少し手伝いをした後、私は久しぶりに高校の友人沙里ちゃんと出かけることになってる。
沙里ちゃんの彼氏へのクリスマスプレゼント選びに付き合うためだ。

「佐々木はユキちゃんが可愛くて可愛くてしょうがないんだよ。わかる?」

嶋岡さんは私に言い含めるようにして言った。
唐突に言われて、私はどう返していいかわからなかったから、黙っていた。
飲み物のトレイを嶋岡さんに渡して、容器ゴミをまとめて、資源ゴミ袋に入れる。

「春から佐々木の仕事、手伝うんだって?」
「……あ、はい……大学の授業無い日に……とか」
「親でもないのにバイト禁止って。これ、佐々木の気持ちって受け取ればいい」
「……っ」
「ふふっ。おじさん、面白がってるだけだから。
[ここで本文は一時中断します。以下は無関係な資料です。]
-- A's 9-way string scan equals a char-level any over pvBadChars
theorem pv_badchars (bracket : String) :
    (([".", "#", "!", "%", "*", "@", "&", "(", ")"] : List String).any
      (fun x => PySem.Str.isIn x bracket))
    = (bracket.toList.any (fun c => pvBadChars.contains c)) := by
  rw [Bool.eq_iff_iff]
  simp only [List.any_cons, List.any_nil, Bool.or_eq_true, Bool.false_eq_true, or_false,
    PySem.Str.isIn_eq, PySem.Chars.isIn_iff_infix, List.singleton_infix_iff,
    List.any_eq_true, List.contains_eq_mem, decide_eq_true_eq,
    show (".":String).toList = ['.'] from rfl, show ("#":String).toList = ['#'] from rfl,
    show ("!":String).toList = ['!'] from rfl, show ("%":String).toList = ['%'] from rfl,
    show ("*":String).toList = ['*'] from rfl, show ("@":String).toList = ['@'] from rfl,
    show ("&":String).toList = ['&'] from rfl, show ("(":String).toList = ['('] from rfl,
    show (")":String).toList = [')'] from rfl,
    show pvBadChars = ['.','#','!','%','*','@','&','(',')'] from rfl,
    List.mem_cons, List.not_mem_nil, or_false]
  constructor
  · rintro (h|h|h|h|h|h|h|h|h) <;> exact ⟨_, h, by simp⟩
  · rintro ⟨c, hc, hmem⟩
    rcases hmem with h|h|h|h|h|h|h|h|h <;> subst h <;> tauto

-- ===== B-side characterisation =====

-- inside the bracket, no '}' ahead: the loop falls off the end
theorem hbs_check_none (s : List Char) (hns : ¬ ['}'] <:+: s) :
    ∀ bad empty p, hbs_loop s true bad empty p = false := by
  induction s with
  | nil => intro bad empty p; rfl
  | cons c r IH =>
    intro bad empty p
    have hc : c ≠ '}' := by
      intro h
      exact hns (h ▸ (List.infix_cons_iff.mpr (Or.inl ⟨r, rfl⟩)))
    rw [hbs_loop, if_pos rfl, if_neg hc]
    exact IH (fun h => hns (h.trans (List.suffix_cons c r).isInfix)) _ _ _

-- inside the bracket, first '}' at index k: the exact value returned
theorem hbs_check_some (k : Nat) : ∀ (s : List Char) (bad empty p : Bool),
    ['}'] <+: s.drop k → (∀ m, m < k → ¬ ['}'] <+: s.drop m) →
    hbs_loop s true bad empty p
      = (bad || (s.take k).any (fun c => pvBadChars.contains c) || (empty && decide (k = 0))) := by
  induction k with
  | zero =>
    intro s bad empty p h1 _
    obtain ⟨u, hu⟩ := h1
    simp only [List.drop_zero] at hu
    subst hu
    simp only [List.cons_append, List.nil_append]
    rw [hbs_loop, if_pos rfl, if_pos rfl]
    simp
  | succ k IH =>
    intro s bad empty p h1 h2
    match s with
    | [] => simp at h1
    | c :: r =>
      have hc : c ≠ '}' := by
        intro h
        exact h2 0 (Nat.succ_pos k) (by subst h; exact ⟨r, rfl⟩)
      rw [hbs_loop, if_pos rfl, if_neg hc]
      rw [IH r _ false p (by simpa using h1) (fun m hm => by
        have := h2 (m + 1) (by omega)
        simpa using this)]
      simp only [List.take_succ_cons, List.any_cons, Nat.succ_ne_zero]
      cases hcc : pvBadChars.contains c <;> cases bad <;> simp

-- before the bracket: no '${' anywhere means the loop never enters and returns False
theorem hbs_scan_none : ∀ (s : List Char) (p : Bool),
    ¬ ['$','{'] <:+: s → (p = true → s.head? ≠ some '{') →
    hbs_loop s false false true p = false := by
  intro s
  induction s with
  | nil => intro p _ _; rfl
  | cons c r IH =>
    intro p hni hp
    have hcond : (p && (c == '{')) = false := by
      cases p with
      | false => rfl
      | true =>
        have := hp rfl
        simp only [List.head?_cons, ne_eq, Option.some.injEq] at this
        simp [this]
    rw [hbs_loop]
    rw [if_neg (by simp)]
    rw [hcond]
    simp only [Bool.false_eq_true, if_false]
    refine IH (c == '$') (fun h => hni (h.trans (List.suffix_cons c r).isInfix)) ?_
    intro hcd hh
    have hc : c = '$' := by simpa using hcd
    cases r with
    | nil => simp at hh
    | cons c0 r' =>
      have hc0 : c0 = '{' := by simpa using hh
      subst hc; subst hc0
      exact hni (show ['$','{'] <+: '$' :: '{' :: r' from ⟨r', rfl⟩).isInfix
だけど、最近もどかしくてさ、ハハハ」

顔が熱い。
嶋岡さんは面白そうに私をちょっと見て、「そうだ、時間いいの?」って促した。

「行ってきまあす」
「気をつけてなー」

精さんの声が、玄関まで呑気に響いた。

***

イブの日は、街中魔法にかかったみたいに見えるのが、不思議。
夜になってすごく寒いのに、胸がほかほかと温かい。
沙里ちゃんは、今から彼氏の家にプレゼントを届けに行く。
イルミネーションが綺麗な駅前の通りで、沙里ちゃんを見送った。

沙里ちゃんと彼氏は、大学は別々の所を目指している。
1か月を切った、センター入試。
どうかこの先、ずっとふたりが上手くいきますように。
私も希望の学校目指してあと少し、頑張るぞ。

改札を出ると、精さんがいた。
さっき、お母さんにメールしといたからだと思うけど。
まだ、こんなに早い時間なのに。

「まだ、6時だよ。びっくりした」
「おばさんに、迎え、頼まれたんだよ」
「人通り多いし、一人でも帰れるのに」
「お子様用シャンメリー、買い忘れたからって。それも頼まれたんだよっ」

ぽん、と軽く頭をたたかれる。
「いたあ」と大袈裟に片目を瞑ってみせた。

「行くぞー」

精さんが歩きだす。
背が高い方だから、どこにいてもすぐわかる。
ずんずん行ってしまっても、すぐ見つけて追いつける。

ふと、お母さんの料理が頭に浮かんできて、急にお腹がすいてきた。
イブの夜は、家族で毎年やってるクリスマスパーティ。
まあ、忘年会みたいなものだけど、私が中学生ぐらいからは精さんも加わってる。
だから、この歳になっても毎年家族「4人」のクリスマスが楽しみなのだ。
帰ったら、朝焼いておいたスポンジケーキにデコレーションしないと。

駅前の人通りから、すぐに抜けて駅裏の川沿いに出た。
川沿いの遊歩道を歩けば、家への近道になる。
一人なら明るい時間でも、避けるように言われている道だ。
でも精さんと帰る時は、いつもこの川沿いの近道を通る。

私はこの川沿いを夕暮れ時に歩くのが大好きだ。
正確には、精さんと歩くのが大好き、ということだけど。
河口の方角には、ずっと遠くに高いビルのネオンが綺麗に瞬いている。
星は見えないけど、東のほうに三日月が浮かんでいる。
こういうお気に入りの景色だけでも、心がウキウキする。
……というか、今日は特にドキドキしている。

プレゼント、渡さなくちゃ。
今、持っているから。
初めてバイトして貯めたお金で用意したもの。
もちろんお父さんお母さんにも用意したけど。
両親には見せられない、精さんのは豪華版です。

精さんはゆっくり、たぶん、私に歩幅を合わせて歩いてくれている。
川から吹いてくる風が冷たいけど、顔が火照って心地いいくらい。
それぐらい、ドキドキと緊張してる。
やっぱり帰ってから渡そうかな。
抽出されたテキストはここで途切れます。